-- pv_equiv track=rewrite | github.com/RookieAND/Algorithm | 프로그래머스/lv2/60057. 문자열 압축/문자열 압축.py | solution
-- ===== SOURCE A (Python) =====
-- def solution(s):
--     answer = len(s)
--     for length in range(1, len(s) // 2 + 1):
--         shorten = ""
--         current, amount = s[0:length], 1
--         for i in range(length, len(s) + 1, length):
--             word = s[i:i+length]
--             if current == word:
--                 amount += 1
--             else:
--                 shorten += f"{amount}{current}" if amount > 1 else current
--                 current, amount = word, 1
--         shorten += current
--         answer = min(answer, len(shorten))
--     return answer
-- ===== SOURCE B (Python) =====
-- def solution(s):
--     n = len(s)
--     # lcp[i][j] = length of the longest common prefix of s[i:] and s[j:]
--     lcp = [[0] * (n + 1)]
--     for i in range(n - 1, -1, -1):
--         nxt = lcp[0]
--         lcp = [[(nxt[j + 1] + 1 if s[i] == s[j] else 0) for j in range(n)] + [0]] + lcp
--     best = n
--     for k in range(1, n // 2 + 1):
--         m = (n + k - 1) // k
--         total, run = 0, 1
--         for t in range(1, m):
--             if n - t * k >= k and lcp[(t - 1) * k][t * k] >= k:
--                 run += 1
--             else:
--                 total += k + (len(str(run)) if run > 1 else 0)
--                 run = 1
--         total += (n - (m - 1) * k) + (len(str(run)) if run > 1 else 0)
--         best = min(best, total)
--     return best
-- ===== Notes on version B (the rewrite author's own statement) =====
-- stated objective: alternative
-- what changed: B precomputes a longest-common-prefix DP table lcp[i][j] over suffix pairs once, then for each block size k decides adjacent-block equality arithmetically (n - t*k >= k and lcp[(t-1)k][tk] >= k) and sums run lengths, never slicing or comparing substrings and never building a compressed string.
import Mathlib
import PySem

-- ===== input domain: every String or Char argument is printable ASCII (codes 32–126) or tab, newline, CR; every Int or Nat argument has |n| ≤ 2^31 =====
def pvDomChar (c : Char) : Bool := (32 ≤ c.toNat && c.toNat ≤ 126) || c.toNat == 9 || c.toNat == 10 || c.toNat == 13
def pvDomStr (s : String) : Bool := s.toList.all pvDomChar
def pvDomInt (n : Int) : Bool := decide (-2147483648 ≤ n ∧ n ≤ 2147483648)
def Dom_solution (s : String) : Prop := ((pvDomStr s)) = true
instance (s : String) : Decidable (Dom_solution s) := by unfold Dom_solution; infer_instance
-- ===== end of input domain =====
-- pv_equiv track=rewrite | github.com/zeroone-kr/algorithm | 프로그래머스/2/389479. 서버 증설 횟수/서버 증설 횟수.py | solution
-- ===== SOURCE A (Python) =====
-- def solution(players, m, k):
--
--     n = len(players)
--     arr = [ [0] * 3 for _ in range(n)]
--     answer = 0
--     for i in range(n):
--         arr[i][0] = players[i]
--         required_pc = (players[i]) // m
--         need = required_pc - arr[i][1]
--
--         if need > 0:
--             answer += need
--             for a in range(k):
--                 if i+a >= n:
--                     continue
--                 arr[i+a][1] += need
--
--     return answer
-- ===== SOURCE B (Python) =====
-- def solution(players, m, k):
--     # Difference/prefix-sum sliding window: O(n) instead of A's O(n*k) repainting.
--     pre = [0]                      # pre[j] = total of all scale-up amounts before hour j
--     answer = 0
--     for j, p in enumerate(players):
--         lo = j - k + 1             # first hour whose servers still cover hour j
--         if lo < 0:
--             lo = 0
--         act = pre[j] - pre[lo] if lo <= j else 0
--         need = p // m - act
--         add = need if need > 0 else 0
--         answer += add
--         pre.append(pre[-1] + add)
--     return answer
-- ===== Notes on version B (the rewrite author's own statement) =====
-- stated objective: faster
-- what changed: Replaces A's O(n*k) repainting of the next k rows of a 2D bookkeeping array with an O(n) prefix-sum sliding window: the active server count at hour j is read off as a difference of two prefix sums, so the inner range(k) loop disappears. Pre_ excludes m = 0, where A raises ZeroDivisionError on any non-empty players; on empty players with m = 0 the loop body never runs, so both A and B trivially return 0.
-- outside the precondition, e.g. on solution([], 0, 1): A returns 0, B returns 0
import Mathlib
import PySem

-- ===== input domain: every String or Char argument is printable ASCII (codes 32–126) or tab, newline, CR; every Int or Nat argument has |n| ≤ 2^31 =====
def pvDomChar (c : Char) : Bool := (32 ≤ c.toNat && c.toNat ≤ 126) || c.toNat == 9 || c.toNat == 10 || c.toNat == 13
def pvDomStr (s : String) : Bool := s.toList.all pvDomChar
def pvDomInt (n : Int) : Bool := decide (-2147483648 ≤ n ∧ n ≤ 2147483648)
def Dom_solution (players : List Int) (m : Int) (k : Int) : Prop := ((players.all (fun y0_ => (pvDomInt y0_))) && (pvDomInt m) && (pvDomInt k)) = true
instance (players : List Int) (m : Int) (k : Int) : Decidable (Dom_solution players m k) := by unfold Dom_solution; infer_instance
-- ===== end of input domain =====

————

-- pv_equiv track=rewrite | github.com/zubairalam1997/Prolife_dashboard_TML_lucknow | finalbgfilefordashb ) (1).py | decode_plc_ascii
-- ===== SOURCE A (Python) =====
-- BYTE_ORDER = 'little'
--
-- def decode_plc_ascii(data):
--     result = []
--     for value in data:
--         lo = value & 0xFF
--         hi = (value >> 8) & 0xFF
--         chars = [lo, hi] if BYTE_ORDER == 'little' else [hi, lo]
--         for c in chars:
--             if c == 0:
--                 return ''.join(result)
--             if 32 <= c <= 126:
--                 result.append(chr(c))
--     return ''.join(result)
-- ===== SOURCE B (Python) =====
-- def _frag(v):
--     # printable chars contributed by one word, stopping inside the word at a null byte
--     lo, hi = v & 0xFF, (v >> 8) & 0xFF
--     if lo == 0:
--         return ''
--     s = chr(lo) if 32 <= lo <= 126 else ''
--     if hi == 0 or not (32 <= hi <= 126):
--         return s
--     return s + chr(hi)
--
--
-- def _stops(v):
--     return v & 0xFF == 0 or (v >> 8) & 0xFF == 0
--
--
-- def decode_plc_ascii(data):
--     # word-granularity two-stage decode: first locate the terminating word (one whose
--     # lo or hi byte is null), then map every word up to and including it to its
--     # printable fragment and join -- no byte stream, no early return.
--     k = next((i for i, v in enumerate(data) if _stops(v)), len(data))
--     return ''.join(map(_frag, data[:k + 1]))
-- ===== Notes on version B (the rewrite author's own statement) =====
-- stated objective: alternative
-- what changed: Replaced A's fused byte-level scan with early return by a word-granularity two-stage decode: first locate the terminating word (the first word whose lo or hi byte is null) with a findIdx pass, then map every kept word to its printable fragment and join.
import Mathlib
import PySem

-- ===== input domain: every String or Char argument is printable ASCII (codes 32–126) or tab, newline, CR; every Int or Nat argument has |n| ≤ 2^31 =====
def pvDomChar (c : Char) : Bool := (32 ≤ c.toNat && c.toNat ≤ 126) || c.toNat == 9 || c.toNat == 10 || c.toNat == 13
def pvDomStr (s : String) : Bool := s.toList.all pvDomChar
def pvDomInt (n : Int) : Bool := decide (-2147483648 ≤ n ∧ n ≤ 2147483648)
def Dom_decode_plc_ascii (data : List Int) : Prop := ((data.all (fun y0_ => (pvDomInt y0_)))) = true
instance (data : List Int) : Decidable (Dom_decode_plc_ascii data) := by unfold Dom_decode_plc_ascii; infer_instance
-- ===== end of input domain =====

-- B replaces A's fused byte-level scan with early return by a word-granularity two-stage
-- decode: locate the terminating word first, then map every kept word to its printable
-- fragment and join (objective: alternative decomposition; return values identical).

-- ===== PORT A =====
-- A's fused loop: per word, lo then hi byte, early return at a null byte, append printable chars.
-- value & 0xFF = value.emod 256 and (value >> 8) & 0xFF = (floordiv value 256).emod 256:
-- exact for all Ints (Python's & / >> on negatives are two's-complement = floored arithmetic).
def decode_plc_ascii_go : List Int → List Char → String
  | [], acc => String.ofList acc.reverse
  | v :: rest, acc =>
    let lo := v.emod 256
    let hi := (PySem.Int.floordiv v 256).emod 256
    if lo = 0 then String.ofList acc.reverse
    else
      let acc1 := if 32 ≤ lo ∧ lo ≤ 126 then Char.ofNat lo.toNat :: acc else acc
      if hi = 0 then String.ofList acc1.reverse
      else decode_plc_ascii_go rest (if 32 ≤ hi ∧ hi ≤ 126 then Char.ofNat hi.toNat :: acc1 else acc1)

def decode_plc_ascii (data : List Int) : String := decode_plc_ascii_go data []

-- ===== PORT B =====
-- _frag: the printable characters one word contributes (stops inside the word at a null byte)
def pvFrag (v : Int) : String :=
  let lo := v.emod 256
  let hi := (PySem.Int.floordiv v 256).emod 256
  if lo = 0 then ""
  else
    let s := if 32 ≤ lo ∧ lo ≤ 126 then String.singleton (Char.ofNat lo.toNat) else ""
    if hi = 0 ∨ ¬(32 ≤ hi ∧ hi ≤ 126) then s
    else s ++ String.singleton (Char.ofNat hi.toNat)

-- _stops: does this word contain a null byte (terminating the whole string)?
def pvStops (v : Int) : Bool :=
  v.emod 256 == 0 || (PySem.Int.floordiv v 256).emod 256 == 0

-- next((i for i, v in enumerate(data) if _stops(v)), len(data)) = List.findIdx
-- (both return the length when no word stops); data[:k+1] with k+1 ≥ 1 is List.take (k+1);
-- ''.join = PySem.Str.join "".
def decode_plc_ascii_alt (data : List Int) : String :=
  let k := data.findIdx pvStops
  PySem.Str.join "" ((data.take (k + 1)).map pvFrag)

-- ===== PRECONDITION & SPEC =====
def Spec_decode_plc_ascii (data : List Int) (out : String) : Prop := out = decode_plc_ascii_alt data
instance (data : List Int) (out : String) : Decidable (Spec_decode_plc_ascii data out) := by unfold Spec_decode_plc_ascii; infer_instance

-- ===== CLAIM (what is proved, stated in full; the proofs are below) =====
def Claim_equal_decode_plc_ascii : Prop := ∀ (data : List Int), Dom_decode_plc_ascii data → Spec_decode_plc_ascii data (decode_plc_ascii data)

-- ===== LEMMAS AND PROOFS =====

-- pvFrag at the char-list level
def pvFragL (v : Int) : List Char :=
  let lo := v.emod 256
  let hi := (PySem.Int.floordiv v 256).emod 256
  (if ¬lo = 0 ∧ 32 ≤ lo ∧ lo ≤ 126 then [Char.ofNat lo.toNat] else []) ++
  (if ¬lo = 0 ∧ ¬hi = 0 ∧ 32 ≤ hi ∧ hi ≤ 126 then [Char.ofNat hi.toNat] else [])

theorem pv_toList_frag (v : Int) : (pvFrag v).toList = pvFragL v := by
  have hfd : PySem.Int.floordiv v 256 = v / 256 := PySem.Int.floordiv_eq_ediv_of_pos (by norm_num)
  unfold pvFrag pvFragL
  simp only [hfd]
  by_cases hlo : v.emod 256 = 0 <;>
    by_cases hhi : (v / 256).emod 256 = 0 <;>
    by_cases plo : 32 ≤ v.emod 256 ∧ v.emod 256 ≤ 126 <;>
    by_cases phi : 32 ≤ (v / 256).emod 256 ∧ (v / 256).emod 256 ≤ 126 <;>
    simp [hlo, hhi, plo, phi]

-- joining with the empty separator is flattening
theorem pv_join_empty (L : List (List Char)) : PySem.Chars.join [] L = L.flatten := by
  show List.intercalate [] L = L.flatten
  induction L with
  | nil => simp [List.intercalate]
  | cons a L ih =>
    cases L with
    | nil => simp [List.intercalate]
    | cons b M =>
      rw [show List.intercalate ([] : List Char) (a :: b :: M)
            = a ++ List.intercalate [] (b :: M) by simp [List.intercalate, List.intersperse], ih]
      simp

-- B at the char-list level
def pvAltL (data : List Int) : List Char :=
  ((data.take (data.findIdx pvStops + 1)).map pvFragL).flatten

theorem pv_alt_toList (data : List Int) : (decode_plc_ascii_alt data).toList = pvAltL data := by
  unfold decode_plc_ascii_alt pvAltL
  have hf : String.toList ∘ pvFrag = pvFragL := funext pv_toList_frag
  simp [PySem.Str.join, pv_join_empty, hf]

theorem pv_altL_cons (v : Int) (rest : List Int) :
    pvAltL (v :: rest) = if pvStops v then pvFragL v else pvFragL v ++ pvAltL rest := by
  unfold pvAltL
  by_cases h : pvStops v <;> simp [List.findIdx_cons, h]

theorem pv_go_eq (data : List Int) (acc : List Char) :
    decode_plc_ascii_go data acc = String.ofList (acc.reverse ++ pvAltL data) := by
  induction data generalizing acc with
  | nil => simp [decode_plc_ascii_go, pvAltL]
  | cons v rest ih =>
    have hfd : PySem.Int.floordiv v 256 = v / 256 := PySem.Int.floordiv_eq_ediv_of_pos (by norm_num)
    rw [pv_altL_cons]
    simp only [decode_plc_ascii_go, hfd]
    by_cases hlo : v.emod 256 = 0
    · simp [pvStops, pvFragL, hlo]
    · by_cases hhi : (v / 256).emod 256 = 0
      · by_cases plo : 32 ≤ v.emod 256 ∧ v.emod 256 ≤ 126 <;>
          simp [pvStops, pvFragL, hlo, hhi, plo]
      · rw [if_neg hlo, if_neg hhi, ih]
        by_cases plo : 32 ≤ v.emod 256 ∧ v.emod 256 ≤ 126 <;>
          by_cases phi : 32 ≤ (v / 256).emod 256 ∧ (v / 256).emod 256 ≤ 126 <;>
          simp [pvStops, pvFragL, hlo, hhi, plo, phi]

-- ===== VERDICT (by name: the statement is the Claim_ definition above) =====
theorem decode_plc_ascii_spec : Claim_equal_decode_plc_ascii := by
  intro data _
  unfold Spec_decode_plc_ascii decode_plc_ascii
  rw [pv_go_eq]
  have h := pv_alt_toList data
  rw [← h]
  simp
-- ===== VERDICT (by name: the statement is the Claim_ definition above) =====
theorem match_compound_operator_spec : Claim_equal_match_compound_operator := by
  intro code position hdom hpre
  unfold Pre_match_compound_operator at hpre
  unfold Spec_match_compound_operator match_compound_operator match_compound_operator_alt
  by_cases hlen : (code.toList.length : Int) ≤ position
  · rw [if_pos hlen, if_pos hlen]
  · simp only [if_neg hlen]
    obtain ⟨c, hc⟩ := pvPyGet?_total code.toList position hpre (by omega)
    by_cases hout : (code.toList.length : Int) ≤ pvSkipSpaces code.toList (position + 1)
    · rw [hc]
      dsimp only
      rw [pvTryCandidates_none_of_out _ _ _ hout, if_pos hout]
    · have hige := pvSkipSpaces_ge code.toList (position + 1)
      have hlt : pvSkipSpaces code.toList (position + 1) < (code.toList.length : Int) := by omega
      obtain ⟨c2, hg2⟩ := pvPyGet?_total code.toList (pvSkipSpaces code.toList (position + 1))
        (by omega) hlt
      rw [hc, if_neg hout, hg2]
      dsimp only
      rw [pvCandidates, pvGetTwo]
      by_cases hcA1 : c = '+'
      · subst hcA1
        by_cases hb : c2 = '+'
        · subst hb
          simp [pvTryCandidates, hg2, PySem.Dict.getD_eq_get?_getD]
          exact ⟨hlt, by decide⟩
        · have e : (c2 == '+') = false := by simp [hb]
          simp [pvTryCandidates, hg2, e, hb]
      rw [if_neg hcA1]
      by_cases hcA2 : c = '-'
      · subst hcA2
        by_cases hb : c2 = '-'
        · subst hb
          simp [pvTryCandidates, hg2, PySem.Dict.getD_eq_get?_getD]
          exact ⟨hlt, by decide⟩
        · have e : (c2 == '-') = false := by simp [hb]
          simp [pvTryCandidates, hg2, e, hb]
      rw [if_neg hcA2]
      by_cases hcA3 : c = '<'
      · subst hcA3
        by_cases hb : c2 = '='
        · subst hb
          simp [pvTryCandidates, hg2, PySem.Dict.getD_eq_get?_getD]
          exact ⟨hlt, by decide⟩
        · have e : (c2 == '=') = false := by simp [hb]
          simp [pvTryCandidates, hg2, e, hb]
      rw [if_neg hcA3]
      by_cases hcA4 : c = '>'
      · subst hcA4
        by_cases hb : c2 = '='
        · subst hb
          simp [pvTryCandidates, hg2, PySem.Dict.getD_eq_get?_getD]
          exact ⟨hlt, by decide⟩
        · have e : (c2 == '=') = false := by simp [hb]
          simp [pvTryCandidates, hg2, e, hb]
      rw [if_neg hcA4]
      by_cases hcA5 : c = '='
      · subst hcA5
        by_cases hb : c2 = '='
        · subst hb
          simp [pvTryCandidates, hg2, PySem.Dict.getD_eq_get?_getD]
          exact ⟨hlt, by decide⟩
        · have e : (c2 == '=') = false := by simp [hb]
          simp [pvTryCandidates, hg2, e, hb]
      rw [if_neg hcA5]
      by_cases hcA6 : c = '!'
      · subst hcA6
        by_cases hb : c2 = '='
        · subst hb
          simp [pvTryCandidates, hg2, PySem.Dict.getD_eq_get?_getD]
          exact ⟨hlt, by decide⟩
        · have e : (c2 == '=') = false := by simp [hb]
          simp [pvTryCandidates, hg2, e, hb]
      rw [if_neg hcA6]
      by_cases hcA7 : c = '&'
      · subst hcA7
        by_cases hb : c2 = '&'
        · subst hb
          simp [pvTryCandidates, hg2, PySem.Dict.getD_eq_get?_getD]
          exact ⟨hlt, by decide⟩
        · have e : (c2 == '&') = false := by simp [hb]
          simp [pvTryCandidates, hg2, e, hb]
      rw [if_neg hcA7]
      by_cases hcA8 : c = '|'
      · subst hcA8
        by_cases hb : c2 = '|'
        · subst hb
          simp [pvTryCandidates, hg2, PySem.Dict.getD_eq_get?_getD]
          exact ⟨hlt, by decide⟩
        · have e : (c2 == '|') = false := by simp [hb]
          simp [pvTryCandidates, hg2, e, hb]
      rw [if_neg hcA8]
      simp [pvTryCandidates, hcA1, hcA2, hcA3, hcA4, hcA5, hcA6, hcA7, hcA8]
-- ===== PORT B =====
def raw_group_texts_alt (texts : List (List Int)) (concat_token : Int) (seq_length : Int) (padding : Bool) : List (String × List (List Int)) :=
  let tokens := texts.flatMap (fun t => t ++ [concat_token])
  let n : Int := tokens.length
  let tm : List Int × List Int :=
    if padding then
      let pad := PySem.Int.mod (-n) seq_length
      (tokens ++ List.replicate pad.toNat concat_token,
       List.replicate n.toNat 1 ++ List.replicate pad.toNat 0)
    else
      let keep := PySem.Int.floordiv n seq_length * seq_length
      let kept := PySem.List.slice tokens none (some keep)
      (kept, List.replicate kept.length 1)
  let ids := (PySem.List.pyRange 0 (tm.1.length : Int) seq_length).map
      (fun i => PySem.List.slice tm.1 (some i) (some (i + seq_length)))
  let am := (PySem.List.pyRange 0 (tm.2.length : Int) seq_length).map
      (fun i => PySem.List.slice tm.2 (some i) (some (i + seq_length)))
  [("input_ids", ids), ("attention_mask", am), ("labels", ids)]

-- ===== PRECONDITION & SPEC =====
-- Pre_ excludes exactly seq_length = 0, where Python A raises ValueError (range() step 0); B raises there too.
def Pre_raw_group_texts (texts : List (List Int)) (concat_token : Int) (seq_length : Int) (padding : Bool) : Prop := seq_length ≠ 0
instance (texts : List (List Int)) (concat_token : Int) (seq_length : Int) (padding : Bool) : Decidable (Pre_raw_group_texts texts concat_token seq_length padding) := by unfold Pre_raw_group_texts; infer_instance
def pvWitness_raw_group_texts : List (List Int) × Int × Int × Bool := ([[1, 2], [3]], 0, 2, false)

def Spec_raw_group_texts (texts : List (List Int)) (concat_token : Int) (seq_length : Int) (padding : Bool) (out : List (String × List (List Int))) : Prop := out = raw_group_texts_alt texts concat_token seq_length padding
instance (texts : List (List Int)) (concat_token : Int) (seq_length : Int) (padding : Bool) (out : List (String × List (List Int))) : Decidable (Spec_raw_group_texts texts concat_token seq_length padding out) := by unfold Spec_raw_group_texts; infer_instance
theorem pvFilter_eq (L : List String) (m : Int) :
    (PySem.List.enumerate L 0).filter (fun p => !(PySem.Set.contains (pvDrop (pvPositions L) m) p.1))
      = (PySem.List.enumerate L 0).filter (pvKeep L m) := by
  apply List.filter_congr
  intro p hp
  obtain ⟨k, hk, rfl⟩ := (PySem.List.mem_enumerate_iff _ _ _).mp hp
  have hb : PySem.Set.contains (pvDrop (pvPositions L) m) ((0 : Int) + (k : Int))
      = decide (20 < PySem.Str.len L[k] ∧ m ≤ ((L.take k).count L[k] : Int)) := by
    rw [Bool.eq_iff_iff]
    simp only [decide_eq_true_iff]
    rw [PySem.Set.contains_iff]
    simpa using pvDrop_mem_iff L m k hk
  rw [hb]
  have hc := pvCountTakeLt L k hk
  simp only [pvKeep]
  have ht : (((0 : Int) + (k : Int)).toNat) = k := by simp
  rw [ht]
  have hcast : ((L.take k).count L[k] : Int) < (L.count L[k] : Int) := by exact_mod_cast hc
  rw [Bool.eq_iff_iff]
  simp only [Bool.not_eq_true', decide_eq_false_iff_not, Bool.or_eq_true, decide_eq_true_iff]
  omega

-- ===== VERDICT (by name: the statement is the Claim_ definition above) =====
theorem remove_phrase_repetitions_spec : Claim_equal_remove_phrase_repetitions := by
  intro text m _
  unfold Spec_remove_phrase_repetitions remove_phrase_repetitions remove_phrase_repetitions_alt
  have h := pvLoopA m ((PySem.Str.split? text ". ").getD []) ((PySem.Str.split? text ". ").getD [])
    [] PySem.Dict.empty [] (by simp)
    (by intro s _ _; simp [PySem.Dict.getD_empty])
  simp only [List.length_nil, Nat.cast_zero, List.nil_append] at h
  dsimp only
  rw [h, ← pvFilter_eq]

————

Show every line of the entries above where the word "best" occurs.

--     best = n
--         best = min(best, total)
--     return best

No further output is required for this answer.